lemma MemoInv_write (adj : List (List (List Int))) (dp0 : List Int) (nm : Int)
    (hV : (adj.length : Int) ≤ nm) {dp : List Int} (hInv : MemoInv adj dp0 nm dp)
    (r v : Nat) (_hr : 1 ≤ r) (hv : v < adj.length)
    (hOrig : PySem.List.pyGet? dp0 ((v : Int) + (r : Int) * nm) = some (-1)) :
    MemoInv adj dp0 nm
      (PySem.List.pySetD dp ((v : Int) + (r : Int) * nm) (specF adj dp0 nm r v)) := by
  have hnm : (0:Int) < nm := by
    have hp : 0 < adj.length := by omega
    have : (0:Int) < (adj.length : Int) := by exact_mod_cast hp
    linarith
  have hK0 : (0:Int) ≤ (v : Int) + (r : Int) * nm := by
    have := Int.natCast_nonneg v
    have := mul_nonneg (Int.natCast_nonneg r) (le_of_lt hnm)
    linarith
  have hKlen : ((v : Int) + (r : Int) * nm).toNat < dp.length := by
    rw [PySem.List.pyGet?_of_nonneg _ hK0] at hOrig
    obtain ⟨hlt, -⟩ := List.getElem?_eq_some_iff.mp hOrig
    have := hInv.1
    omega
  unfold MemoInv
  constructor
  · rw [PySem.List.pySetD_of_nonneg _ _ hK0, List.length_set]; exact hInv.1
  · intro r' v' hr' hv'
    have hK0' : (0:Int) ≤ (v' : Int) + (r' : Int) * nm := by
      have := Int.natCast_nonneg v'
      have := mul_nonneg (Int.natCast_nonneg r') (le_of_lt hnm)
      linarith
    by_cases hk : (v : Int) + (r : Int) * nm = (v' : Int) + (r' : Int) * nm
    · obtain ⟨hveq, hreq⟩ := key_inj hV (by exact_mod_cast hv) (by exact_mod_cast hv') hk
      subst hveq; subst hreq
      right
      exact ⟨hOrig, pyGet?_setD_self dp _ hK0 hKlen _⟩
    · rw [pyGet?_setD_ne dp _ _ hK0 hK0' hk]
      exact hInv.2 r' v' hr' hv'

lemma goA_fold (adj : List (List (List Int))) (n m : Int) (dp0 : List Int) (r : Nat)
    (IH : ∀ v : Nat, v < adj.length → ∀ dp, MemoInv adj dp0 (n * m) dp →
      (solveGo adj n m r (v : Int) (r : Int) dp).1 = specF adj dp0 (n * m) r v ∧
      MemoInv adj dp0 (n * m) (solveGo adj n m r (v : Int) (r : Int) dp).2) :
    ∀ (l : List (List Int)),
      (∀ e ∈ l, 2 ≤ e.length ∧ 0 ≤ e.headD 0 ∧ e.headD 0 < (adj.length : Int)) →
      ∀ (acc : List Int) (dp : List Int), MemoInv adj dp0 (n * m) dp →
      (l.foldl
          (fun (acc : List Int × List Int) e =>
            (acc.1 ++ [(solveGo adj n m r ((PySem.List.pyGet? e 0).getD 0) ((r : Int)) acc.2).1
                + (PySem.List.pyGet? e 1).getD 0],
             (solveGo adj n m r ((PySem.List.pyGet? e 0).getD 0) ((r : Int)) acc.2).2)) (acc, dp)).1
        = acc ++ l.map (fun e =>
            specF adj dp0 (n * m) r ((PySem.List.pyGet? e 0).getD 0).toNat
              + (PySem.List.pyGet? e 1).getD 0) ∧
      MemoInv adj dp0 (n * m)
        (l.foldl
          (fun (acc : List Int × List Int) e =>
            (acc.1 ++ [(solveGo adj n m r ((PySem.List.pyGet? e 0).getD 0) ((r : Int)) acc.2).1
                + (PySem.List.pyGet? e 1).getD 0],
             (solveGo adj n m r ((PySem.List.pyGet? e 0).getD 0) ((r : Int)) acc.2).2)) (acc, dp)).2 := by
  intro l
  induction l with
  | nil =>
    intro _ acc dp hInv
    constructor
    · simp
    · simpa using hInv
  | cons e t ihl =>
    intro hok acc dp hInv
    obtain ⟨hlen2, h0le, hlt⟩ := hok e (List.mem_cons_self)
    have hne : e ≠ [] := by
      intro hcon; subst hcon; simp at hlen2
    have he0 : (PySem.List.pyGet? e 0).getD 0 = e.headD 0 := pyGet0_headD e hne
    have he0cast : (PySem.List.pyGet? e 0).getD 0 = ((((PySem.List.pyGet? e 0).getD 0).toNat : Nat) : Int) := by
      rw [he0]; omega
    have he0lt : (((PySem.List.pyGet? e 0).getD 0).toNat) < adj.length := by
      rw [he0]; omega
    have hsub := IH (((PySem.List.pyGet? e 0).getD 0).toNat) he0lt dp hInv
    rw [← he0cast] at hsub
    simp only [List.foldl_cons]
    have hrec := ihl (fun e' he' => hok e' (List.mem_cons_of_mem _ he'))
      (acc ++ [(solveGo adj n m r ((PySem.List.pyGet? e 0).getD 0) ((r : Int)) dp).1
        + (PySem.List.pyGet? e 1).getD 0])
      ((solveGo adj n m r ((PySem.List.pyGet? e 0).getD 0) ((r : Int)) dp).2) hsub.2
    refine ⟨?_, hrec.2⟩
    rw [hrec.1, hsub.1]
    simp
-- pv_equiv track=rewrite | github.com/eugeniopaglino/MigrationTracker | dem_utils.py | get_age_groups
-- ===== SOURCE A (Python) =====
-- def get_age_groups(age_min, age_max):
--
--     '''
--     This function generates a dictionary with age groups as keys. The keys are tuples whose first element
--     is the lower age limit and whose second element is the uppper age limit for each group. Each key has
--     a unique feature 'name' that contains a string with the following structure: lower_limit - upper_limit.
--
--     Each group contains five years and is constructed in such a way that the lower limit is a multiple of
--     five exception made for the first and the last group.
--     '''
--
--     age_groups = {}
--
--     for i in range(age_min, age_max+1):
--
--         if i == age_min:
--
--             lower_limit = i
--
--             if i % 5 == 0:
--                 upper_limit = i + 4
--             else:
--                 for x in range(i,i+5):
--                     if x % 5 == 0:
--                         upper_limit = x-1
--
--             age_groups[(lower_limit, upper_limit)] = {'name':'{}-{}'.format(lower_limit, upper_limit)}
--
--         elif i == age_max:
--
--             for x in range(age_max-4,age_max+1):
--                 if x % 5 == 0:
--                     lower_limit = x
--
--             age_groups[(lower_limit, )] = {'name':'{}+'.format(lower_limit)}
--
--         else:
--
--             if i % 5 == 0:
--
--                 lower_limit = i
--                 upper_limit = lower_limit + 4
--                 age_groups[(lower_limit, upper_limit)] = {'name':'{}-{}'.format(lower_limit, upper_limit)}
--
--     return age_groups
-- ===== SOURCE B (Python) =====
-- def get_age_groups(age_min, age_max):
--     """Step directly over 5-year group boundaries instead of scanning every age."""
--     if age_min > age_max:
--         return {}
--     groups = {}
--     hi = 5 * (age_min // 5) + 4
--     groups[(age_min, hi)] = {'name': '{}-{}'.format(age_min, hi)}
--     for m in range(hi + 1, age_max, 5):
--         groups[(m, m + 4)] = {'name': '{}-{}'.format(m, m + 4)}
--     if age_max != age_min:
--         lo = 5 * (age_max // 5)
--         groups[(lo,)] = {'name': '{}+'.format(lo)}
--     return groups
-- ===== Notes on version B (the rewrite author's own statement) =====
-- stated objective: faster
-- what changed: B jumps directly from one 5-year group boundary to the next (a step-5 range between the computed first and last boundaries) instead of scanning every integer age and re-scanning 5-element windows to find boundaries.
import Mathlib
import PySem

▬▬▬

▶ _What the exercise asks_
The answer must be the full listing, restated word for word.

▶ _Task answer_
lemma MemoInv_write (adj : List (List (List Int))) (dp0 : List Int) (nm : Int)
    (hV : (adj.length : Int) ≤ nm) {dp : List Int} (hInv : MemoInv adj dp0 nm dp)
    (r v : Nat) (_hr : 1 ≤ r) (hv : v < adj.length)
    (hOrig : PySem.List.pyGet? dp0 ((v : Int) + (r : Int) * nm) = some (-1)) :
    MemoInv adj dp0 nm
      (PySem.List.pySetD dp ((v : Int) + (r : Int) * nm) (specF adj dp0 nm r v)) := by
  have hnm : (0:Int) < nm := by
    have hp : 0 < adj.length := by omega
    have : (0:Int) < (adj.length : Int) := by exact_mod_cast hp
    linarith
  have hK0 : (0:Int) ≤ (v : Int) + (r : Int) * nm := by
    have := Int.natCast_nonneg v
    have := mul_nonneg (Int.natCast_nonneg r) (le_of_lt hnm)
    linarith
  have hKlen : ((v : Int) + (r : Int) * nm).toNat < dp.length := by
    rw [PySem.List.pyGet?_of_nonneg _ hK0] at hOrig
    obtain ⟨hlt, -⟩ := List.getElem?_eq_some_iff.mp hOrig
    have := hInv.1
    omega
  unfold MemoInv
  constructor
  · rw [PySem.List.pySetD_of_nonneg _ _ hK0, List.length_set]; exact hInv.1
  · intro r' v' hr' hv'
    have hK0' : (0:Int) ≤ (v' : Int) + (r' : Int) * nm := by
      have := Int.natCast_nonneg v'
      have := mul_nonneg (Int.natCast_nonneg r') (le_of_lt hnm)
      linarith
    by_cases hk : (v : Int) + (r : Int) * nm = (v' : Int) + (r' : Int) * nm
    · obtain ⟨hveq, hreq⟩ := key_inj hV (by exact_mod_cast hv) (by exact_mod_cast hv') hk
      subst hveq; subst hreq
      right
      exact ⟨hOrig, pyGet?_setD_self dp _ hK0 hKlen _⟩
    · rw [pyGet?_setD_ne dp _ _ hK0 hK0' hk]
      exact hInv.2 r' v' hr' hv'

lemma goA_fold (adj : List (List (List Int))) (n m : Int) (dp0 : List Int) (r : Nat)
    (IH : ∀ v : Nat, v < adj.length → ∀ dp, MemoInv adj dp0 (n * m) dp →
      (solveGo adj n m r (v : Int) (r : Int) dp).1 = specF adj dp0 (n * m) r v ∧
      MemoInv adj dp0 (n * m) (solveGo adj n m r (v : Int) (r : Int) dp).2) :
    ∀ (l : List (List Int)),
      (∀ e ∈ l, 2 ≤ e.length ∧ 0 ≤ e.headD 0 ∧ e.headD 0 < (adj.length : Int)) →
      ∀ (acc : List Int) (dp : List Int), MemoInv adj dp0 (n * m) dp →
      (l.foldl
          (fun (acc : List Int × List Int) e =>
            (acc.1 ++ [(solveGo adj n m r ((PySem.List.pyGet? e 0).getD 0) ((r : Int)) acc.2).1
                + (PySem.List.pyGet? e 1).getD 0],
             (solveGo adj n m r ((PySem.List.pyGet? e 0).getD 0) ((r : Int)) acc.2).2)) (acc, dp)).1
        = acc ++ l.map (fun e =>
            specF adj dp0 (n * m) r ((PySem.List.pyGet? e 0).getD 0).toNat
              + (PySem.List.pyGet? e 1).getD 0) ∧
      MemoInv adj dp0 (n * m)
        (l.foldl
          (fun (acc : List Int × List Int) e =>
            (acc.1 ++ [(solveGo adj n m r ((PySem.List.pyGet? e 0).getD 0) ((r : Int)) acc.2).1
                + (PySem.List.pyGet? e 1).getD 0],
             (solveGo adj n m r ((PySem.List.pyGet? e 0).getD 0) ((r : Int)) acc.2).2)) (acc, dp)).2 := by
  intro l
  induction l with
  | nil =>
    intro _ acc dp hInv
    constructor
    · simp
    · simpa using hInv
  | cons e t ihl =>
    intro hok acc dp hInv
    obtain ⟨hlen2, h0le, hlt⟩ := hok e (List.mem_cons_self)
    have hne : e ≠ [] := by
      intro hcon; subst hcon; simp at hlen2
    have he0 : (PySem.List.pyGet? e 0).getD 0 = e.headD 0 := pyGet0_headD e hne
    have he0cast : (PySem.List.pyGet? e 0).getD 0 = ((((PySem.List.pyGet? e 0).getD 0).toNat : Nat) : Int) := by
      rw [he0]; omega
    have he0lt : (((PySem.List.pyGet? e 0).getD 0).toNat) < adj.length := by
      rw [he0]; omega
    have hsub := IH (((PySem.List.pyGet? e 0).getD 0).toNat) he0lt dp hInv
    rw [← he0cast] at hsub
    simp only [List.foldl_cons]
    have hrec := ihl (fun e' he' => hok e' (List.mem_cons_of_mem _ he'))
      (acc ++ [(solveGo adj n m r ((PySem.List.pyGet? e 0).getD 0) ((r : Int)) dp).1
        + (PySem.List.pyGet? e 1).getD 0])
      ((solveGo adj n m r ((PySem.List.pyGet? e 0).getD 0) ((r : Int)) dp).2) hsub.2
    refine ⟨?_, hrec.2⟩
    rw [hrec.1, hsub.1]
    simp
-- pv_equiv track=rewrite | github.com/eugeniopaglino/MigrationTracker | dem_utils.py | get_age_groups
-- ===== SOURCE A (Python) =====
-- def get_age_groups(age_min, age_max):
--
--     '''
--     This function generates a dictionary with age groups as keys. The keys are tuples whose first element
--     is the lower age limit and whose second element is the uppper age limit for each group. Each key has
--     a unique feature 'name' that contains a string with the following structure: lower_limit - upper_limit.
--
--     Each group contains five years and is constructed in such a way that the lower limit is a multiple of
--     five exception made for the first and the last group.
--     '''
--
--     age_groups = {}
--
--     for i in range(age_min, age_max+1):
--
--         if i == age_min:
--
--             lower_limit = i
--
--             if i % 5 == 0:
--                 upper_limit = i + 4
--             else:
--                 for x in range(i,i+5):
--                     if x % 5 == 0:
--                         upper_limit = x-1
--
--             age_groups[(lower_limit, upper_limit)] = {'name':'{}-{}'.format(lower_limit, upper_limit)}
--
--         elif i == age_max:
--
--             for x in range(age_max-4,age_max+1):
--                 if x % 5 == 0:
--                     lower_limit = x
--
--             age_groups[(lower_limit, )] = {'name':'{}+'.format(lower_limit)}
--
--         else:
--
--             if i % 5 == 0:
--
--                 lower_limit = i
--                 upper_limit = lower_limit + 4
--                 age_groups[(lower_limit, upper_limit)] = {'name':'{}-{}'.format(lower_limit, upper_limit)}
--
--     return age_groups
-- ===== SOURCE B (Python) =====
-- def get_age_groups(age_min, age_max):
--     """Step directly over 5-year group boundaries instead of scanning every age."""
--     if age_min > age_max:
--         return {}
--     groups = {}
--     hi = 5 * (age_min // 5) + 4
--     groups[(age_min, hi)] = {'name': '{}-{}'.format(age_min, hi)}
--     for m in range(hi + 1, age_max, 5):
--         groups[(m, m + 4)] = {'name': '{}-{}'.format(m, m + 4)}
--     if age_max != age_min:
--         lo = 5 * (age_max // 5)
--         groups[(lo,)] = {'name': '{}+'.format(lo)}
--     return groups
-- ===== Notes on version B (the rewrite author's own statement) =====
-- stated objective: faster
-- what changed: B jumps directly from one 5-year group boundary to the next (a step-5 range between the computed first and last boundaries) instead of scanning every integer age and re-scanning 5-element windows to find boundaries.
import Mathlib
import PySem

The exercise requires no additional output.